> **DIRECTIONS**:
I need the number of lines in the data that include "ValueError"; reply with that number alone.

[Dataset entries]
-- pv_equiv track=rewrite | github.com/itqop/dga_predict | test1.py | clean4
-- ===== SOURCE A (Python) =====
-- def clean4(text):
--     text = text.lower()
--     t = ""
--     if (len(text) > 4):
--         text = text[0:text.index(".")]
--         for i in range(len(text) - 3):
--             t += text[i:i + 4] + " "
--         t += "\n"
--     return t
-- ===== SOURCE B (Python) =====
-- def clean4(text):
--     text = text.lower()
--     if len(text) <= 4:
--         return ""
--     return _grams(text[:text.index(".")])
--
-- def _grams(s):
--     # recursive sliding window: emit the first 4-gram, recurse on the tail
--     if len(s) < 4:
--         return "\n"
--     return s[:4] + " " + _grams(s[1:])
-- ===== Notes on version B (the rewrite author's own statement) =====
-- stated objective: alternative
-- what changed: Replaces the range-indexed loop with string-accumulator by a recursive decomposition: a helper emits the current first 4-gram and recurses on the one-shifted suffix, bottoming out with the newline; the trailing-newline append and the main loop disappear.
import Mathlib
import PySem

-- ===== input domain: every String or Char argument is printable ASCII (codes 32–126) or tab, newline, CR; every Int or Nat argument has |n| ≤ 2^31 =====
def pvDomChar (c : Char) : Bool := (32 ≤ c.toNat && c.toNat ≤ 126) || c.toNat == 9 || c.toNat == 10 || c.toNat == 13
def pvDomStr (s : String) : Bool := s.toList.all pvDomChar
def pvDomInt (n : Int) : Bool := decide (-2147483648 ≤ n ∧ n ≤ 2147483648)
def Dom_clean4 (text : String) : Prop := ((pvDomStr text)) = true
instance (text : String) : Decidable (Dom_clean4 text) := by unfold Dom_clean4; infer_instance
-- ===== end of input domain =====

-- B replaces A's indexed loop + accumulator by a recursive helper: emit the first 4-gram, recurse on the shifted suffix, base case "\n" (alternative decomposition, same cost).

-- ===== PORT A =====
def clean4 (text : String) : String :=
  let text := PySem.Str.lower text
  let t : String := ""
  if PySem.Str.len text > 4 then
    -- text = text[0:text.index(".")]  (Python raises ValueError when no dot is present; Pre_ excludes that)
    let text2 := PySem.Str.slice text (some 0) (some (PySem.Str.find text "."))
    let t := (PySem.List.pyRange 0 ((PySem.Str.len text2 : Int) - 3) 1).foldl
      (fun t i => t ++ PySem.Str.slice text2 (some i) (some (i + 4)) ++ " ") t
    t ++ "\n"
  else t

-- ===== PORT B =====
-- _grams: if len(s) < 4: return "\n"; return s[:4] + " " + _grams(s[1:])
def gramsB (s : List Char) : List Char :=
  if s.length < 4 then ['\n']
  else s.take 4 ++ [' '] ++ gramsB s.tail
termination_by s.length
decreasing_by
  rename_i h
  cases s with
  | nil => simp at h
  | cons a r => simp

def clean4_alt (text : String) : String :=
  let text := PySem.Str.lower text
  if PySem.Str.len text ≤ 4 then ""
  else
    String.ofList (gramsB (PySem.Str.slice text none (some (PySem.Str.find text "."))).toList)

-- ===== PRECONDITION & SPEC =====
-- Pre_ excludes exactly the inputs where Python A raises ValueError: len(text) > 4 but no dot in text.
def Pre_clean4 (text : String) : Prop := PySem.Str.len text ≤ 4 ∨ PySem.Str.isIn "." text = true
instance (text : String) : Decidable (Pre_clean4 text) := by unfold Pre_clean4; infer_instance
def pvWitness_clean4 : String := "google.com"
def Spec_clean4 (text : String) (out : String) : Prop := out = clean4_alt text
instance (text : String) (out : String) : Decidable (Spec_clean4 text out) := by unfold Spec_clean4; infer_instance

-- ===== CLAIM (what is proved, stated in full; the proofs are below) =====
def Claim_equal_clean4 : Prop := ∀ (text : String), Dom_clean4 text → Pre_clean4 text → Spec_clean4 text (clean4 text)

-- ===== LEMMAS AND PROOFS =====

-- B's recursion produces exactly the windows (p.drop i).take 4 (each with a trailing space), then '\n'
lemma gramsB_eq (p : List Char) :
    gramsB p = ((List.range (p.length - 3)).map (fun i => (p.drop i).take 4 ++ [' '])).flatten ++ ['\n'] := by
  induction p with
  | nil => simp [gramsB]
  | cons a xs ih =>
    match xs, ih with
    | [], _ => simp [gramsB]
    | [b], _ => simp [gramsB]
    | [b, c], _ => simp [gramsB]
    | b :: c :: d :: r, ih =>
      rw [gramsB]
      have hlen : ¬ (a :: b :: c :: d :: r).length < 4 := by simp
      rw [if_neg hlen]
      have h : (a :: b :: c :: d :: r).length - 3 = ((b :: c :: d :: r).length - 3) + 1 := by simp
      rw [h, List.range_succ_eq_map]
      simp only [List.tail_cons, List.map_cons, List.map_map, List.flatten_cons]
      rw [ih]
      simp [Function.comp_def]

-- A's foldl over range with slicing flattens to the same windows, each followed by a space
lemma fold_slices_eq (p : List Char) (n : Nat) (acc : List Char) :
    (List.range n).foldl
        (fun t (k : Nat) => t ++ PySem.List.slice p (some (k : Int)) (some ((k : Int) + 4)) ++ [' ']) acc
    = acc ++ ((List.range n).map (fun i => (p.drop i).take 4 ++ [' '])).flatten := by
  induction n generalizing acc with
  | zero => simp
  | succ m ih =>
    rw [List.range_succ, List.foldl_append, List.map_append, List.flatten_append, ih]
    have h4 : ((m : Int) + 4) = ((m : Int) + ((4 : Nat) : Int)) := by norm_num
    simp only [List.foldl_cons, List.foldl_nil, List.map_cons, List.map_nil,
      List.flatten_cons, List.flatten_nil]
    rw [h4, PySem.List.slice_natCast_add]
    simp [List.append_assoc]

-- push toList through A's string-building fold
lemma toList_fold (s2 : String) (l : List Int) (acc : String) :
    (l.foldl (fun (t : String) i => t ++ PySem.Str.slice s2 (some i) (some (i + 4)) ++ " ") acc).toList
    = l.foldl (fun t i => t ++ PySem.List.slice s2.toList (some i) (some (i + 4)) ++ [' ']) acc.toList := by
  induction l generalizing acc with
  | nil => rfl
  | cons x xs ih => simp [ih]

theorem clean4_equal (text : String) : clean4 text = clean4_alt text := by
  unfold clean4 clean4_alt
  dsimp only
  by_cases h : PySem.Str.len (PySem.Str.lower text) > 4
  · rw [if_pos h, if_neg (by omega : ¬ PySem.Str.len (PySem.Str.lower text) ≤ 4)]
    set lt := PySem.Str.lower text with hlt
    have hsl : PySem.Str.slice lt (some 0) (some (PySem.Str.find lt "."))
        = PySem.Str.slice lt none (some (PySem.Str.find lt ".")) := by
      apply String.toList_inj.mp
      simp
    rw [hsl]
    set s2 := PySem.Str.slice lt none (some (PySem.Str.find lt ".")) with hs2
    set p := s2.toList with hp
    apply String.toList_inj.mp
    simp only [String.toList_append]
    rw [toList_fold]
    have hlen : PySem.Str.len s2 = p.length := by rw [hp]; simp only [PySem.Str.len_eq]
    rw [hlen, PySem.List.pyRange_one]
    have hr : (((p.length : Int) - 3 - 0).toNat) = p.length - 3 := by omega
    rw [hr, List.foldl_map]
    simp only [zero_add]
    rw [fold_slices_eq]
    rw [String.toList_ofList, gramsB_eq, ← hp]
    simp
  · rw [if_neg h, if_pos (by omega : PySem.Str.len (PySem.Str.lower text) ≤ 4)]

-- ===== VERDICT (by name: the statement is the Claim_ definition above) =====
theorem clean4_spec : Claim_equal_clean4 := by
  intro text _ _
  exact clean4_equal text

> **ANSWER FOR THIS EXERCISE**:
2